### Work instruction
Return the lines below exactly as they appear, please, starting with the first and ending with the one that contains "import PySem".

[Collected data]
________________________

-- pv_equiv track=rewrite | github.com/ANKITSANJYAL/AutomatedBI | backend/app/agents/kpi_strategist.py | _create_kpi_hierarchy
-- ===== SOURCE A (Python) =====
-- from typing import Dict, Any, List
--
-- def _create_kpi_hierarchy(calculated_kpis: Dict[str, Any], domain: str) -> Dict[str, List[str]]:
--     """Create a hierarchical structure for KPIs"""
--     hierarchy = {
--         'primary': [],
--         'secondary': [],
--         'operational': []
--     }
--
--     for kpi_name, kpi_data in calculated_kpis.items():
--         priority = kpi_data.get('priority', 3)
--
--         if priority == 1:
--             hierarchy['primary'].append(kpi_name)
--         elif priority == 2:
--             hierarchy['secondary'].append(kpi_name)
--         else:
--             hierarchy['operational'].append(kpi_name)
--
--     return hierarchy
-- ===== SOURCE B (Python) =====
-- def _create_kpi_hierarchy(calculated_kpis, domain):
--     """Create a hierarchical structure for KPIs: stable-sort items by level, then slice."""
--     def level(item):
--         p = item[1].get('priority', 3)
--         return 1 if p == 1 else 2 if p == 2 else 3
--
--     ordered = sorted(calculated_kpis.items(), key=level)
--     levels = [level(it) for it in ordered]
--     i = levels.count(1)
--     j = i + levels.count(2)
--     names = [k for k, _ in ordered]
--     return {'primary': names[:i], 'secondary': names[i:j], 'operational': names[j:]}
-- ===== Notes on version B (the rewrite author's own statement) =====
-- stated objective: alternative
-- what changed: Replaces the dispatching loop with mutable buckets by a stable sort of the items on a computed level key (1/2/3) followed by slicing the sorted name list at the level counts; stability of Python's sort preserves insertion order within each bucket.
import Mathlib
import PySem

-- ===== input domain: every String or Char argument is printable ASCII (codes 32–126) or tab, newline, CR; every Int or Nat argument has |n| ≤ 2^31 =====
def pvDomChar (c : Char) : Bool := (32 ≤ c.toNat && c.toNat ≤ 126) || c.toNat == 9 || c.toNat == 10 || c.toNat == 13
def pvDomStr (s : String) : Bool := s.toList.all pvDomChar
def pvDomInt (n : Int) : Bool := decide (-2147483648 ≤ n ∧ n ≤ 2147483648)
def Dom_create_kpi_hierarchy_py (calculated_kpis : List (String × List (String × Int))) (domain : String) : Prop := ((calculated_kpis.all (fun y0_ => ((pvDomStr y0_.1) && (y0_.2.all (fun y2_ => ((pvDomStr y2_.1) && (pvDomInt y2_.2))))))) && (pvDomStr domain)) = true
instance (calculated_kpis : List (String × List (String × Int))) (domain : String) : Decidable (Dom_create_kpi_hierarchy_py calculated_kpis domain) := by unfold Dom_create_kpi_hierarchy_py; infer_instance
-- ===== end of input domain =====

-- B replaces A's single dispatching loop with mutable buckets by a stable sort on a level key followed by slicing at the level counts (return-value equivalence; 'alternative' objective, not claimed faster).
-- ===== PORT A =====
def create_kpi_hierarchy_py (calculated_kpis : List (String × List (String × Int))) (domain : String) : List (String × List String) :=
  let h := calculated_kpis.foldl
    (fun (st : List String × List String × List String) kv =>
      let priority := PySem.Dict.getD ⟨kv.2⟩ "priority" (3 : Int)
      if priority == 1 then (st.1 ++ [kv.1], st.2.1, st.2.2)
      else if priority == 2 then (st.1, st.2.1 ++ [kv.1], st.2.2)
      else (st.1, st.2.1, st.2.2 ++ [kv.1]))
    ([], [], [])
  [("primary", h.1), ("secondary", h.2.1), ("operational", h.2.2)]

-- ===== PORT B =====
-- B's helper 'level': 1 if priority==1 else 2 if priority==2 else 3
def pvLevel (kv : String × List (String × Int)) : Int :=
  let p := PySem.Dict.getD ⟨kv.2⟩ "priority" (3 : Int)
  if p == 1 then 1 else if p == 2 then 2 else 3

def create_kpi_hierarchy_py_alt (calculated_kpis : List (String × List (String × Int))) (domain : String) : List (String × List String) :=
  let ordered := PySem.List.sorted calculated_kpis pvLevel
  let levels := ordered.map pvLevel
  let i : Int := (PySem.List.count levels 1 : Nat)
  let j : Int := i + (PySem.List.count levels 2 : Nat)
  let names := ordered.map Prod.fst
  [("primary", PySem.List.slice names none (some i)),
   ("secondary", PySem.List.slice names (some i) (some j)),
   ("operational", PySem.List.slice names (some j) none)]

-- ===== PRECONDITION & SPEC =====
def Spec_create_kpi_hierarchy_py (calculated_kpis : List (String × List (String × Int))) (domain : String) (out : List (String × List String)) : Prop := out = create_kpi_hierarchy_py_alt calculated_kpis domain
instance (calculated_kpis : List (String × List (String × Int))) (domain : String) (out : List (String × List String)) : Decidable (Spec_create_kpi_hierarchy_py calculated_kpis domain out) := by unfold Spec_create_kpi_hierarchy_py; infer_instance

-- ===== CLAIM (what is proved, stated in full; the proofs are below) =====
def Claim_equal_create_kpi_hierarchy_py : Prop := ∀ (calculated_kpis : List (String × List (String × Int))) (domain : String), Dom_create_kpi_hierarchy_py calculated_kpis domain → Spec_create_kpi_hierarchy_py calculated_kpis domain (create_kpi_hierarchy_py calculated_kpis domain)

-- ===== LEMMAS AND PROOFS =====

lemma pvLevel_cases (a : String × List (String × Int)) : pvLevel a = 1 ∨ pvLevel a = 2 ∨ pvLevel a = 3 := by
  by_cases h1 : PySem.Dict.getD ⟨a.2⟩ "priority" (3 : Int) = 1
  · exact Or.inl (by simp [pvLevel, h1])
  · by_cases h2 : PySem.Dict.getD ⟨a.2⟩ "priority" (3 : Int) = 2
    · exact Or.inr (Or.inl (by simp [pvLevel, h1, h2]))
    · exact Or.inr (Or.inr (by simp [pvLevel, h1, h2]))

-- A's fold characterised by the three pvLevel filters
lemma fold_buckets (l : List (String × List (String × Int))) (a b c : List String) :
    l.foldl
      (fun (st : List String × List String × List String) kv =>
        let priority := PySem.Dict.getD ⟨kv.2⟩ "priority" (3 : Int)
        if priority == 1 then (st.1 ++ [kv.1], st.2.1, st.2.2)
        else if priority == 2 then (st.1, st.2.1 ++ [kv.1], st.2.2)
        else (st.1, st.2.1, st.2.2 ++ [kv.1]))
      (a, b, c)
    = (a ++ (l.filter (fun kv => pvLevel kv == 1)).map Prod.fst,
       b ++ (l.filter (fun kv => pvLevel kv == 2)).map Prod.fst,
       c ++ (l.filter (fun kv => pvLevel kv == 3)).map Prod.fst) := by
  induction l generalizing a b c with
  | nil => simp
  | cons kv t ih =>
    simp only [List.foldl_cons, List.filter_cons]
    by_cases h1 : PySem.Dict.getD ⟨kv.2⟩ "priority" (3 : Int) = 1
    · rw [if_pos (by simp [h1]), ih]; simp [pvLevel, h1]
    · by_cases h2 : PySem.Dict.getD ⟨kv.2⟩ "priority" (3 : Int) = 2
      · rw [if_neg (by simp [h1]), if_pos (by simp [h2]), ih]; simp [pvLevel, h1, h2]
      · rw [if_neg (by simp [h1]), if_neg (by simp [h2]), ih]; simp [pvLevel, h1, h2]

lemma insertBy_append_of_not {α : Type} (before : α → α → Bool) (x : α) (l1 l2 : List α)
    (h : ∀ y ∈ l1, before x y = false) :
    PySem.List.insertBy before x (l1 ++ l2) = l1 ++ PySem.List.insertBy before x l2 := by
  induction l1 with
  | nil => simp
  | cons y t ih =>
    have hy : before x y = false := h y (by simp)
    simp only [List.cons_append, PySem.List.insertBy, hy]
    simp [ih (fun z hz => h z (by simp [hz]))]

lemma insertBy_all_before {α : Type} (before : α → α → Bool) (x : α) (l : List α)
    (h : ∀ y ∈ l, before x y = true) :
    PySem.List.insertBy before x l = x :: l := by
  cases l with
  | nil => simp [PySem.List.insertBy]
  | cons y t => simp [PySem.List.insertBy, h y (by simp)]

-- stable sort by a {1,2,3}-valued key is the three filters in order
lemma sorted_tri (xs : List (String × List (String × Int))) :
    PySem.List.sorted xs pvLevel =
      xs.filter (fun a => pvLevel a == 1) ++ xs.filter (fun a => pvLevel a == 2) ++ xs.filter (fun a => pvLevel a == 3) := by
  rw [PySem.List.sorted_eq_foldl_insertBy]
  induction xs using List.reverseRecOn with
  | nil => simp
  | append_singleton t x ih =>
    rw [List.foldl_append, List.foldl_cons, List.foldl_nil, ih]
    simp only [List.filter_append, List.filter_cons, List.filter_nil]
    have m1 : ∀ y ∈ t.filter (fun a => pvLevel a == 1), pvLevel y = 1 := by
      intro y hy; simpa using (List.mem_filter.mp hy).2
    have m2 : ∀ y ∈ t.filter (fun a => pvLevel a == 2), pvLevel y = 2 := by
      intro y hy; simpa using (List.mem_filter.mp hy).2
    have m3 : ∀ y ∈ t.filter (fun a => pvLevel a == 3), pvLevel y = 3 := by
      intro y hy; simpa using (List.mem_filter.mp hy).2
    rcases pvLevel_cases x with h | h | h
    · rw [List.append_assoc,
        insertBy_append_of_not _ x _ _ (by intro y hy; simp [h, m1 y hy]),
        insertBy_all_before _ x _ (by
          intro y hy
          rcases List.mem_append.mp hy with hy | hy
          · simp [h, m2 y hy]
          · simp [h, m3 y hy])]
      simp [h]
    · rw [← List.append_assoc, ← List.append_assoc,
        insertBy_append_of_not _ x _ _ (by
          intro y hy
          rcases List.mem_append.mp hy with hy | hy
          · simp [h, m1 y hy]
          · simp [h, m2 y hy]),
        insertBy_all_before _ x _ (by intro y hy; simp [h, m3 y hy])]
      simp [h]
    · rw [PySem.List.insertBy_of_forall_not_before _ x _ (by
        intro y hy
        rcases List.mem_append.mp hy with hy | hy
        · rcases List.mem_append.mp hy with hy | hy
          · simp [h, m1 y hy]
          · simp [h, m2 y hy]
        · simp [h, m3 y hy])]
      simp [h]

lemma map_const_replicate {α : Type} (f : α → Int) (c : Int) (l : List α)
    (h : ∀ y ∈ l, f y = c) : l.map f = List.replicate l.length c := by
  induction l with
  | nil => simp
  | cons a t ih =>
    simp [h a (by simp), ih (fun y hy => h y (by simp [hy])), List.replicate_succ]

lemma take_len_append {α : Type} (l1 l2 : List α) : (l1 ++ l2).take l1.length = l1 := by simp

lemma drop_len_append {α : Type} (l1 l2 : List α) : (l1 ++ l2).drop l1.length = l2 := by simp

-- ===== VERDICT (by name: the statement is the Claim_ definition above) =====
theorem create_kpi_hierarchy_py_spec : Claim_equal_create_kpi_hierarchy_py := by
  intro kpis domain _
  unfold Spec_create_kpi_hierarchy_py
  simp only [create_kpi_hierarchy_py, create_kpi_hierarchy_py_alt]
  rw [fold_buckets, sorted_tri]
  set F1 := kpis.filter (fun a => pvLevel a == 1) with hF1
  set F2 := kpis.filter (fun a => pvLevel a == 2) with hF2
  set F3 := kpis.filter (fun a => pvLevel a == 3) with hF3
  have e1 : ∀ y ∈ F1, pvLevel y = 1 := fun y hy => by simpa using (List.mem_filter.mp hy).2
  have e2 : ∀ y ∈ F2, pvLevel y = 2 := fun y hy => by simpa using (List.mem_filter.mp hy).2
  have e3 : ∀ y ∈ F3, pvLevel y = 3 := fun y hy => by simpa using (List.mem_filter.mp hy).2
  have hmap : (F1 ++ F2 ++ F3).map pvLevel
      = List.replicate F1.length 1 ++ List.replicate F2.length 2 ++ List.replicate F3.length 3 := by
    simp [map_const_replicate _ _ _ e1, map_const_replicate _ _ _ e2, map_const_replicate _ _ _ e3]
  have hc1 : PySem.List.count ((F1 ++ F2 ++ F3).map pvLevel) 1 = F1.length := by
    unfold PySem.List.count
    rw [hmap]
    simp [List.count_append, List.count_replicate]
  have hc2 : PySem.List.count ((F1 ++ F2 ++ F3).map pvLevel) 2 = F2.length := by
    unfold PySem.List.count
    rw [hmap]
    simp [List.count_append, List.count_replicate]
  rw [hc1, hc2]
  have hj : ((F1.length : Int) + (F2.length : Int)) = (((F1.length + F2.length : Nat)) : Int) := by
    push_cast; ring
  have hn1 : ((F1.length : Int)).toNat = (F1.map Prod.fst).length := by simp
  have hn12 : (((F1.length + F2.length : Nat) : Int)).toNat
      = ((F1.map Prod.fst) ++ (F2.map Prod.fst)).length := by
    simp only [List.length_append, List.length_map]
    omega
  have hs1 : PySem.List.slice ((F1 ++ F2 ++ F3).map Prod.fst) none (some ((F1.length : Nat) : Int))
      = F1.map Prod.fst := by
    rw [PySem.List.slice_to _ (by positivity), hn1]
    have : (F1 ++ F2 ++ F3).map Prod.fst = (F1.map Prod.fst) ++ ((F2.map Prod.fst) ++ (F3.map Prod.fst)) := by simp
    rw [this, take_len_append]
  have hs2 : PySem.List.slice ((F1 ++ F2 ++ F3).map Prod.fst)
      (some ((F1.length : Nat) : Int)) (some ((F1.length : Int) + (F2.length : Int)))
      = F2.map Prod.fst := by
    rw [hj, PySem.List.slice_natCast]
    have : (F1 ++ F2 ++ F3).map Prod.fst = (F1.map Prod.fst) ++ ((F2.map Prod.fst) ++ (F3.map Prod.fst)) := by simp
    rw [this]
    rw [show F1.length = (F1.map Prod.fst).length by simp]
    rw [drop_len_append]
    have hlen : (F1.map Prod.fst).length + F2.length - (F1.map Prod.fst).length = F2.length := by omega
    rw [hlen, show F2.length = (F2.map Prod.fst).length by simp, take_len_append]
  have hs3 : PySem.List.slice ((F1 ++ F2 ++ F3).map Prod.fst)
      (some ((F1.length : Int) + (F2.length : Int))) none
      = F3.map Prod.fst := by
    rw [hj, PySem.List.slice_from _ (by positivity), hn12]
    have : (F1 ++ F2 ++ F3).map Prod.fst = ((F1.map Prod.fst) ++ (F2.map Prod.fst)) ++ (F3.map Prod.fst) := by simp
    rw [this, drop_len_append]
  rw [hs1, hs2, hs3]
  simp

________________________

### Solution to this exercise
-- pv_equiv track=rewrite | github.com/ANKITSANJYAL/AutomatedBI | backend/app/agents/kpi_strategist.py | _create_kpi_hierarchy
-- ===== SOURCE A (Python) =====
-- from typing import Dict, Any, List
--
-- def _create_kpi_hierarchy(calculated_kpis: Dict[str, Any], domain: str) -> Dict[str, List[str]]:
--     """Create a hierarchical structure for KPIs"""
--     hierarchy = {
--         'primary': [],
--         'secondary': [],
--         'operational': []
--     }
--
--     for kpi_name, kpi_data in calculated_kpis.items():
--         priority = kpi_data.get('priority', 3)
--
--         if priority == 1:
--             hierarchy['primary'].append(kpi_name)
--         elif priority == 2:
--             hierarchy['secondary'].append(kpi_name)
--         else:
--             hierarchy['operational'].append(kpi_name)
--
--     return hierarchy
-- ===== SOURCE B (Python) =====
-- def _create_kpi_hierarchy(calculated_kpis, domain):
--     """Create a hierarchical structure for KPIs: stable-sort items by level, then slice."""
--     def level(item):
--         p = item[1].get('priority', 3)
--         return 1 if p == 1 else 2 if p == 2 else 3
--
--     ordered = sorted(calculated_kpis.items(), key=level)
--     levels = [level(it) for it in ordered]
--     i = levels.count(1)
--     j = i + levels.count(2)
--     names = [k for k, _ in ordered]
--     return {'primary': names[:i], 'secondary': names[i:j], 'operational': names[j:]}
-- ===== Notes on version B (the rewrite author's own statement) =====
-- stated objective: alternative
-- what changed: Replaces the dispatching loop with mutable buckets by a stable sort of the items on a computed level key (1/2/3) followed by slicing the sorted name list at the level counts; stability of Python's sort preserves insertion order within each bucket.
import Mathlib
import PySem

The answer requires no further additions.